Eğer bugün zengin doğal kaynaklara sahip ülkemizde, insanlarımızın önemli bir bölümü yoksulluk sınırının çok altındaki bir yaşam standartına sahiplerse, hayvancılığıyla, tarımsal ürünleriyle Ortadoğuyu tek başına besleyecek düzeyde olan topraklarda insanlar nana muhtaçlarsa, bunun nedeni sömürgeci politikalardır. Halkımızın refahı için harcanması gereken doğal zenginliklerimizin, petrol ve madenlerimizin yağmalanması, bölge dışında kaçırılmasıdır. Erdoğan’ın bugün “terörü” ortadan kaldırmak için bölgeye davet ettiği sermayenin, birikip bölgede kullanılmasını engelleyip, binbir yolla Batıya akmasını sağlayan politikalardır.

Cumhuriyetin ilanından bu yana geçen 80 yılda kurulan birçok hükümetin proğramında yer almasına karşın, toprak reformunun bir türlü gerçekleştirilmemesi, ağalık, aşiret, şeyhlik gibi kurumların ortadan kaldırılması bir yana, güçlendirilmesi, devlet olanaklarının bu kesimlerin hizmetine sunulması sömürgeci politikanın gereğidir.

Altına imza attığı uluslararası anlaşmalarla sağlanan hakları Kürtlere tanımamayı, bu hakları talep edenleri teröristlikle, bölücülük yapmakla suçlayıp hapse atmayı, faili devlet cinayetleriyle ortadan kaldırmayı da aynı politika emrediyor.

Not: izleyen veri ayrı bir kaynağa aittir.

-- pv_equiv track=rewrite | github.com/Tatoloops/PublicRepository | Python/Exercises03/Taller.py | checkLista
-- ===== SOURCE A (Python) =====
-- def checkLista(array,x):
-- 	if len(array)>=1:
-- 		if array[0]==x:
-- 			return False
-- 		else:
-- 			return checkLista(array[1:],x)
-- 	else:
-- 		return True
-- ===== SOURCE B (Python) =====
-- def checkLista(array, x):
--     res = True
--     for elem in array:
--         if elem == x:
--             res = False
--     return res
-- ===== Notes on version B (the rewrite author's own statement) =====
-- stated objective: faster
-- what changed: Replaced the tail recursion on array[1:] (which copies the remaining list at every step, O(n^2) total) by a single O(n) iterative flag-accumulating loop over the elements.
import Mathlib
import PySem

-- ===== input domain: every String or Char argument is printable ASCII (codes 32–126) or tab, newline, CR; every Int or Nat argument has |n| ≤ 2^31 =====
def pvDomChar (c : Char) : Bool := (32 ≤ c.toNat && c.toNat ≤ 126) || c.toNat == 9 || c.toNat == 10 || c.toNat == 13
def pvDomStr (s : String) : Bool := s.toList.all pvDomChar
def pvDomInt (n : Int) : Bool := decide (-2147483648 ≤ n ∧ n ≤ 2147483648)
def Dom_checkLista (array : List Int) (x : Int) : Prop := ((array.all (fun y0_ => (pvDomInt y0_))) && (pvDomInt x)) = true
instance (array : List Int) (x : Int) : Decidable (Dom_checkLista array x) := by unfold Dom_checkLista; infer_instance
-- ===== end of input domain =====

-- B replaces A's tail recursion on array[1:] by one iterative flag-accumulating loop (alternative decomposition).

-- ===== PORT A =====
-- literal transliteration of A: test len ≥ 1, compare head, recurse on the tail slice
def checkLista (array : List Int) (x : Int) : Bool :=
  if (array.length : Int) ≥ 1 then
    if array.headI == x then
      false
    else
      checkLista (PySem.List.slice array (some 1) none) x
  else
    true
termination_by array.length
decreasing_by
  simp_all [PySem.List.slice]
  omega

-- ===== PORT B =====
-- literal transliteration of B: res = True; for elem in array: if elem == x: res = False; return res
def checkLista_alt (array : List Int) (x : Int) : Bool :=
  array.foldl (fun res elem => if elem == x then false else res) true

-- ===== PRECONDITION & SPEC =====
def Spec_checkLista (array : List Int) (x : Int) (out : Bool) : Prop := out = checkLista_alt array x
instance (array : List Int) (x : Int) (out : Bool) : Decidable (Spec_checkLista array x out) := by unfold Spec_checkLista; infer_instance

-- ===== CLAIM (what is proved, stated in full; the proofs are below) =====
def Claim_equal_checkLista : Prop := ∀ (array : List Int) (x : Int), Dom_checkLista array x → Spec_checkLista array x (checkLista array x)

-- ===== LEMMAS AND PROOFS =====
theorem checkLista_alt_cons (a : Int) (l : List Int) (x : Int) :
    checkLista_alt (a :: l) x = if a == x then false else checkLista_alt l x := by
  unfold checkLista_alt
  simp only [List.foldl_cons]
  by_cases h : a == x
  · simp only [h, if_true]
    induction l with
    | nil => simp
    | cons b t ih => rw [List.foldl_cons]; split <;> exact ih
  · simp [h]

theorem checkLista_eq_alt (array : List Int) (x : Int) :
    checkLista array x = checkLista_alt array x := by
  induction array with
  | nil => simp [checkLista, checkLista_alt]
  | cons a l ih =>
    rw [checkLista, checkLista_alt_cons]
    have hslice : PySem.List.slice (a :: l) (some 1) none = l := by
      simp [PySem.List.slice_from_one]
    simp only [List.length_cons]
    have hlen : ((l.length : Int) + 1 ≥ 1) := by omega
    rw [if_pos (by push_cast; omega)]
    simp only [List.headI]
    by_cases h : a == x
    · simp [h]
    · simp only [h, Bool.false_eq_true, if_false]
      simpa [PySem.List.slice_from_one] using ih

-- ===== VERDICT (by name: the statement is the Claim_ definition above) =====
theorem checkLista_spec : Claim_equal_checkLista := by
  intro array x _
  exact checkLista_eq_alt array x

“Terör”ün başlıca nedeni, Süleyman Demirel-Erdal İnönü koalisyonu döneminde olduğu gibi, “Kürt realitesini tanıma” zorunda kalındığında, “Fırat’ın doğusunda,  bir koyunun kaybolmasından duyulan sorumluluğu”, çobanları kurşunlamayı, koyunlarla birlikte otlakları da ateşe vermeyi artırarak yerine getirmedir.

Erdoğan’ın da öncellerinin çiğnediği sakızı çiğnemesi, belki sömürgeci rejimin ömrünü uzatabilir, ama sorunları çözemez.

Terörü, yoksulluğu, işsizliği ortadan kaldırmak, toplumsal çürümeyi önlemek için yapılması gereken ilk iş, sömürgeci yapıyı kırmaktır.

Sömürgeci sistemi parçalayıp ülkemizi özgürleştirmek ise, sadece ve sadece, hayatın her alanında örgütlenmeyle, birlikte mücadeleyle olur.